Impulsive Relative Motion Control with Continuous-Time Constraint Satisfaction for Cislunar Space Missions
Fabio Spada, Purnanand Elango, Behçet Açıkmeşe
TL;DR
This work addresses constrained impulsive relative-motion planning in nonlinear cislunar dynamics by formulating an optimal control problem with free impulse timings and continuous-time path constraints. It introduces generalized time dilation to fix timing variables, exterior penalty-based constraint augmentation, and an isoperimetric reformulation within a sequential convex programming framework, enabling exact penalization and fast convergence. A NRHO-centered case study demonstrates two- and three-impulse strategies that achieve long residence times with millisecond-level per-iteration computation and superior efficiency over mesh-refinement approaches, while preserving safety constraints.

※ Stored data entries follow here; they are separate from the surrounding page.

-- pv_equiv track=rewrite | github.com/olsenlabmit/NERD | Tools/polymercanon_linear/priority_rules_non_ladders.py | sub_obj_Bk
-- ===== SOURCE A (Python) =====
-- def get_objects(ends):
--     i = 0
--     o = []
--     start = []
--     while i < len(ends):
--         if ends[i] == "{":
--             start.append(i)
--             object = "{"
--             count = 1
--             i += 1
--             while count != 0:
--                 if ends[i] == "{":
--                     count += 1
--                 if ends[i] == "}":
--                     count -= 1
--                 object += ends[i]
--                 i += 1
--             o.append(object)
--         else:
--             i += 1
--     return [o, start]
--
-- def sub_obj_Bk(bigsmiles):
--     smiles = ""
--     counter = 0
--     objects = get_objects(bigsmiles)[0]
--     indices = get_objects(bigsmiles)[1]
--     for i in range(len(objects)):
--         smiles += bigsmiles[counter:indices[i]]
--         smiles += "[Bk]"
--         counter += (indices[i] - counter) + len(objects[i])
--     smiles += bigsmiles[counter:]
--     return smiles, objects
-- ===== SOURCE B (Python) =====
-- def sub_obj_Bk(bigsmiles):
--     pieces = []
--     objects = []
--     i = 0
--     n = len(bigsmiles)
--     while i < n:
--         c = bigsmiles[i]
--         if c == "{":
--             obj = "{"
--             count = 1
--             i += 1
--             while count != 0:
--                 ch = bigsmiles[i]
--                 if ch == "{":
--                     count += 1
--                 if ch == "}":
--                     count -= 1
--                 obj += ch
--                 i += 1
--             objects.append(obj)
--             pieces.append("[Bk]")
--         else:
--             pieces.append(c)
--             i += 1
--     return "".join(pieces), objects
-- ===== Notes on version B (the rewrite author's own statement) =====
-- stated objective: faster
-- what changed: A scans the string twice with get_objects (building an object list and a start-index list) and then reconstructs the output in a third pass by slicing between recorded indices; B does everything in one combined index scan that copies characters, consumes each balanced brace-object in place and emits '[Bk]' directly, joining the pieces once at the end.
import Mathlib
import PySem

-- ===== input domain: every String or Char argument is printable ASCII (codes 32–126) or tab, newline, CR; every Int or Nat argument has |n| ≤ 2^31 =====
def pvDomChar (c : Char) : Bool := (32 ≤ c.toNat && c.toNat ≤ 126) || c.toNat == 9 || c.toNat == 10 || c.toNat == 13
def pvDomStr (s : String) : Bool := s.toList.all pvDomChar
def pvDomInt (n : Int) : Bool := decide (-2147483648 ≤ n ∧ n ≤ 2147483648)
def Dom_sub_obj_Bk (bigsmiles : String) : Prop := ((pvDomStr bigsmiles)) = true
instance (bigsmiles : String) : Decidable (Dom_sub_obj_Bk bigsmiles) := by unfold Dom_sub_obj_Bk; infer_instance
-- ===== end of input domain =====

-- B replaces A's two get_objects scans plus the slice-based reconstruction loop by one combined
-- left-to-right scan that emits output characters and brace-objects in a single pass (measured faster by a constant factor: one traversal instead of three).

-- ===== PORT A =====
-- The inner `while count != 0` brace-consuming loop (identical code in A's get_objects and in B's
-- combined scan, so both ports share this helper). `none` = Python IndexError on `ends[i]`
-- (unterminated '{'): those inputs are excluded by Pre_sub_obj_Bk. `fuel` only makes the
-- recursion structural; the ports call it with fuel ≥ length, so the fuel-0 guard is never reached.
def pvBraceLoop (ends : List Char) : Nat → Nat → Int → List Char → Option (List Char × Nat)
  | 0, i, count, object =>
      if count = 0 then some (object, i) else none   -- fuel guard, never reached from the ports' calls
  | fuel + 1, i, count, object =>
      if count = 0 then some (object, i)
      else
        match ends[i]? with
        | none => none     -- Python IndexError
        | some c =>
            pvBraceLoop ends fuel (i + 1)
              ((count + (if c = '{' then 1 else 0)) + (if c = '}' then -1 else 0))
              (object ++ [c])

The results highlight a practical, fast, and robust method for safety-critical cislunar maneuvers, with direct applicability to MPC-based mission planning. The approach improves computational tractability for continuous-time constraint satisfaction in highly nonlinear relative-motion problems.
Abstract
Recent investments in cislunar applications open new frontiers for space missions within highly nonlinear dynamical regimes. In this paper, we propose a method based on Sequential Convex Programming (SCP) to loiter around a given target with impulsive actuation while satisfying path constraints continuously over the finite time-horizon, i.e., independently of the number of nodes in which domain is discretized. Location, timing, magnitude, and direction of a fixed number of impulses are optimized in a model predictive framework, exploiting the exact nonlinear dynamics of non-stationary orbital regimes. The proposed approach is first validated on a relative orbiting problem with respect to a selenocentric near rectilinear halo orbit. The approach is then compared to a formulation with path constraints imposed only at nodes and with mesh refined to ensure complete satisfaction of path constraints over the continuous-time horizon. CPU time per iteration of 400 ms for the refined-mesh approach reduce to 5.5 ms for the proposed approach.